(Work task): Search the listing for the word "sums". Copy every line where it is found.

(Excerpted records):
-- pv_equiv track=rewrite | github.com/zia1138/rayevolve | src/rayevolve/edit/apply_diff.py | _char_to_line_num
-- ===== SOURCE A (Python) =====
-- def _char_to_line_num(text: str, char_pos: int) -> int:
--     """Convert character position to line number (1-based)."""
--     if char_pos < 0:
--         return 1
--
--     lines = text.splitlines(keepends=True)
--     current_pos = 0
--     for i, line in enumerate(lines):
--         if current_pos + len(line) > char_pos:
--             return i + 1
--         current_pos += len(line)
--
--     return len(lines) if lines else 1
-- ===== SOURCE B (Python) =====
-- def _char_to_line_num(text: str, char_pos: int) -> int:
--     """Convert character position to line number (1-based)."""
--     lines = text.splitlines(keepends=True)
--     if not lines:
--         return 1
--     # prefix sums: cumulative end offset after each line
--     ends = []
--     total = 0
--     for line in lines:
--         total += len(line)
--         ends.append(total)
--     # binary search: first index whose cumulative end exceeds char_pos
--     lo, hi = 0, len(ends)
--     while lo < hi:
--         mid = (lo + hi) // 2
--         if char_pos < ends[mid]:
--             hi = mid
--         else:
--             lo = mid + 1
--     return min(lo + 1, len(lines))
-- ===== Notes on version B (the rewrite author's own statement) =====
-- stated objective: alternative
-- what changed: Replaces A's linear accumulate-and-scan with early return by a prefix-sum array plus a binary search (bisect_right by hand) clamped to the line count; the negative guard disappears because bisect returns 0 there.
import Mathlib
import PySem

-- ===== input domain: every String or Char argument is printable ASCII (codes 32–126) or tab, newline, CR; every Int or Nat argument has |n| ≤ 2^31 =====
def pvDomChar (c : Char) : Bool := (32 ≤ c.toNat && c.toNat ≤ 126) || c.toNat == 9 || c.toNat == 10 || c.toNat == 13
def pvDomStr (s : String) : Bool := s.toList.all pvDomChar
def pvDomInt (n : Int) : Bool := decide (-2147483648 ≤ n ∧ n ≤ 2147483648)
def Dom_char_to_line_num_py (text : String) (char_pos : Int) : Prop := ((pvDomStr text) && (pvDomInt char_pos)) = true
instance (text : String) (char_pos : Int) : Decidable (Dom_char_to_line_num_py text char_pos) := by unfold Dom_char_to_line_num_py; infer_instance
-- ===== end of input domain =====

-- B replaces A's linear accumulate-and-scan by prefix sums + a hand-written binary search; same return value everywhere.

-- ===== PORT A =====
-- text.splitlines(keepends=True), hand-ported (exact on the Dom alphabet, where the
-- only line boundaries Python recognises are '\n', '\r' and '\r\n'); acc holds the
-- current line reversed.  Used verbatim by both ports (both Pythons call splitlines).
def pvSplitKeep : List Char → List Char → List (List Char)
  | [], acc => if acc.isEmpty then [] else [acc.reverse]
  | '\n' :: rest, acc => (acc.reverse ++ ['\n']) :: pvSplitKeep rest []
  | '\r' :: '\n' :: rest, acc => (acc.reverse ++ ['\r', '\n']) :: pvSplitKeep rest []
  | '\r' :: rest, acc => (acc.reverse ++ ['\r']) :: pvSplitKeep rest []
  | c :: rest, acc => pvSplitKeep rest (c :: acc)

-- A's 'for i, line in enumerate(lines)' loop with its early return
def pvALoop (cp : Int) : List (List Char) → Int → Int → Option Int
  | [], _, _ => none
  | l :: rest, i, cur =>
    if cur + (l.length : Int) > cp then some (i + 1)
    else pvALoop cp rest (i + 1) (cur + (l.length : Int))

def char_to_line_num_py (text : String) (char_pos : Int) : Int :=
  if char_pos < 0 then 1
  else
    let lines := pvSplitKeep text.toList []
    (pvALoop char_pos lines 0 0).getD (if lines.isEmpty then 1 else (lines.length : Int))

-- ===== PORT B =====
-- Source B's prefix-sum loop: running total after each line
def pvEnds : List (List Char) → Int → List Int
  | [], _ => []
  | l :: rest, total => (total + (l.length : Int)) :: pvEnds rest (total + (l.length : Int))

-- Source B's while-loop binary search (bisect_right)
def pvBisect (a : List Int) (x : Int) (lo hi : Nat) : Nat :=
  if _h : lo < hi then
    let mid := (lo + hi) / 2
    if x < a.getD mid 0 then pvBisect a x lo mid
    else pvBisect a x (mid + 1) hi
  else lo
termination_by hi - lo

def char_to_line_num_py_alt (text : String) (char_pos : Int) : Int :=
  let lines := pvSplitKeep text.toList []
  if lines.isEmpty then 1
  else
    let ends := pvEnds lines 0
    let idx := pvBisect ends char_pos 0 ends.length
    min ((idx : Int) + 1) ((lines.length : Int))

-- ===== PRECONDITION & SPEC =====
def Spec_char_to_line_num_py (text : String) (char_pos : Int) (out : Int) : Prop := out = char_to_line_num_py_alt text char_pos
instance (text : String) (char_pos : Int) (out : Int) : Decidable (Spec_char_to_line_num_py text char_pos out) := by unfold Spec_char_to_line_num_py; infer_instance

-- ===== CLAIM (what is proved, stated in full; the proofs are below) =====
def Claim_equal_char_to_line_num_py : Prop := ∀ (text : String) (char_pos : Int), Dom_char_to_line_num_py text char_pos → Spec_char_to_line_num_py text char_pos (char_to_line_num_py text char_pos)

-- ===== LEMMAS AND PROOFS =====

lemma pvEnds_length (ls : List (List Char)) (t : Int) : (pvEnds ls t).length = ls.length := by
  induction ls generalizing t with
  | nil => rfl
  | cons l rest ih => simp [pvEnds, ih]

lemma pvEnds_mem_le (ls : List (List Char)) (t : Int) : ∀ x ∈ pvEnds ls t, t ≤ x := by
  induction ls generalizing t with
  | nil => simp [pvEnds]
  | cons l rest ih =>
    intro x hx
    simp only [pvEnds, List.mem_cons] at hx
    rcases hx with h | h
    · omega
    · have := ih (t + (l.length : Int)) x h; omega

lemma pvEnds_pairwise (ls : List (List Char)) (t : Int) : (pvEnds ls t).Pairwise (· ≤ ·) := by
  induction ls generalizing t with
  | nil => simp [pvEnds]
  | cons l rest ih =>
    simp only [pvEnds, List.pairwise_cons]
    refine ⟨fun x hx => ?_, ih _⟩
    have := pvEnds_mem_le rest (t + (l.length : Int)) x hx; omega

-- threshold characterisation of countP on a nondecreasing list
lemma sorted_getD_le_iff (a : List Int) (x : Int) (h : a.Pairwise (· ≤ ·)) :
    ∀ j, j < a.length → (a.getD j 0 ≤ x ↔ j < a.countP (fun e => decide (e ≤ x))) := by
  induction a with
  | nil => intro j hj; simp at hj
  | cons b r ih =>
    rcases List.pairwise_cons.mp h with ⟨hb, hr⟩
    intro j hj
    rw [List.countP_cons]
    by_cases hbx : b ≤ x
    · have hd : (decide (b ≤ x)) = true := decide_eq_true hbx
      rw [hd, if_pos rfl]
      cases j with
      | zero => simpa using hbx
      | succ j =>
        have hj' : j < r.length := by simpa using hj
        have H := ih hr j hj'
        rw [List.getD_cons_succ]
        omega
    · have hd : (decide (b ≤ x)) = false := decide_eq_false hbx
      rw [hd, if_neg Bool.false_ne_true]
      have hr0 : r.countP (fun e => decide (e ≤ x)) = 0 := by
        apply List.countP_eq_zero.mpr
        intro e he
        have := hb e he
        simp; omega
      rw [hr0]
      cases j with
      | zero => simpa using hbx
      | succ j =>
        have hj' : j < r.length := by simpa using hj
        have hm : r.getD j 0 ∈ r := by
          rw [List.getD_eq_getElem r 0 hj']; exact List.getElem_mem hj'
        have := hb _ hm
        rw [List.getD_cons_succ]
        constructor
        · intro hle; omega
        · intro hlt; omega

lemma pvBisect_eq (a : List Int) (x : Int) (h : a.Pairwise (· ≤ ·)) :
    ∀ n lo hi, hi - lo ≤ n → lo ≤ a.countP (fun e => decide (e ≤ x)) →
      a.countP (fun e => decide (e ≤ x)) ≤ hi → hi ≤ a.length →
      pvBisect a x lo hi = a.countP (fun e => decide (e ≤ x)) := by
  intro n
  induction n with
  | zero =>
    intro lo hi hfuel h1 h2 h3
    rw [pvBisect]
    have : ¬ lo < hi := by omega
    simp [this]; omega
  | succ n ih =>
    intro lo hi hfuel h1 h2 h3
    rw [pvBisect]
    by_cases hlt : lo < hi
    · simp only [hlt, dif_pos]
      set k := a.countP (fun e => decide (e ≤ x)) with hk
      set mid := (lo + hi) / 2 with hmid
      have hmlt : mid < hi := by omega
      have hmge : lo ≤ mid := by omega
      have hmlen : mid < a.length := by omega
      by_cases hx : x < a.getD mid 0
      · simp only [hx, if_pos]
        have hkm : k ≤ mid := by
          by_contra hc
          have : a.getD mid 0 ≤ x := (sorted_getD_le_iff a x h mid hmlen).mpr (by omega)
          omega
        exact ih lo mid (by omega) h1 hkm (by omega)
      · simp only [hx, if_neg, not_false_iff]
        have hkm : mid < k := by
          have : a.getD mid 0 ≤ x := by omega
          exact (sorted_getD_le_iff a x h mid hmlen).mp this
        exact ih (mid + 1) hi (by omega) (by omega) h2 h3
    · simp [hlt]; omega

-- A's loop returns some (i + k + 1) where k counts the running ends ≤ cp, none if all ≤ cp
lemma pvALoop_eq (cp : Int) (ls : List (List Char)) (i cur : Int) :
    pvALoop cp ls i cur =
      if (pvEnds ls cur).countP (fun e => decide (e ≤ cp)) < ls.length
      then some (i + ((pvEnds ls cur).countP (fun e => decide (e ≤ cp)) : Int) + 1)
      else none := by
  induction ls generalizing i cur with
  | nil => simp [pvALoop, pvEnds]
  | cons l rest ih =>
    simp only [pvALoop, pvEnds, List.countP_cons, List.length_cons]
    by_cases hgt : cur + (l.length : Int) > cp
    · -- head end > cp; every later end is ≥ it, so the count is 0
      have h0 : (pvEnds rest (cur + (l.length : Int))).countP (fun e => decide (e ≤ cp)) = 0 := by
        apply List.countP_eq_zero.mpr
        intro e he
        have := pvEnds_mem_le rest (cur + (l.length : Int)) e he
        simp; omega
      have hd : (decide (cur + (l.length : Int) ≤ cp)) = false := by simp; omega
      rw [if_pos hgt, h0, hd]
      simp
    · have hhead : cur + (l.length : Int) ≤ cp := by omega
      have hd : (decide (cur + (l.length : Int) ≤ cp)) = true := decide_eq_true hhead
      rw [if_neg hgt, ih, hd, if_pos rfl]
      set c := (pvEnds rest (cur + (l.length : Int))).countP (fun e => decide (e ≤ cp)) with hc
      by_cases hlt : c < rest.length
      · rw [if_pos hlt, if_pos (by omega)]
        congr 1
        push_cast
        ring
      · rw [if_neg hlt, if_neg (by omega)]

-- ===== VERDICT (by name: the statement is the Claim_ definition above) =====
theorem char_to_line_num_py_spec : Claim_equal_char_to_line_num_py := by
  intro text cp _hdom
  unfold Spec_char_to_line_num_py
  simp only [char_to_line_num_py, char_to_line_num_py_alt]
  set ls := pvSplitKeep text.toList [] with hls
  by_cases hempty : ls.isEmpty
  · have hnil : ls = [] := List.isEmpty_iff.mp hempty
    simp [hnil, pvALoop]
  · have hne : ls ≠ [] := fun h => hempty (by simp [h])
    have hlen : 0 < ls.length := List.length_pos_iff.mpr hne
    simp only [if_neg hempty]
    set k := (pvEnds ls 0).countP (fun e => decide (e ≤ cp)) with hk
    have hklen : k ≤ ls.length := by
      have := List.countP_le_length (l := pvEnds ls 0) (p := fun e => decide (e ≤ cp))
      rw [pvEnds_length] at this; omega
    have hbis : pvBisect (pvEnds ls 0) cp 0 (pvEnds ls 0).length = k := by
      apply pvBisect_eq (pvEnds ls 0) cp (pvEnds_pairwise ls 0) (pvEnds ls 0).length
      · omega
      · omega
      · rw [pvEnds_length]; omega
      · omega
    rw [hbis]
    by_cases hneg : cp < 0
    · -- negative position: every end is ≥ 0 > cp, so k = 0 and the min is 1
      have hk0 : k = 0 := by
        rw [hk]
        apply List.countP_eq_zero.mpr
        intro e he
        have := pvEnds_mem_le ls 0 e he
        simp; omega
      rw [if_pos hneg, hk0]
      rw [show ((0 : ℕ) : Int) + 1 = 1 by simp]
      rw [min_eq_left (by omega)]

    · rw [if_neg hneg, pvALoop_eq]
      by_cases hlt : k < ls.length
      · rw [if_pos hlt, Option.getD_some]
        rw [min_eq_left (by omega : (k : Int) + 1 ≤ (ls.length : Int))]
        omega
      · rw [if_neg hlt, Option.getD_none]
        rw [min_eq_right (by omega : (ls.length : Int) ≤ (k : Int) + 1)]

(Answer):
--     # prefix sums: cumulative end offset after each line
-- B replaces A's linear accumulate-and-scan by prefix sums + a hand-written binary search; same return value everywhere.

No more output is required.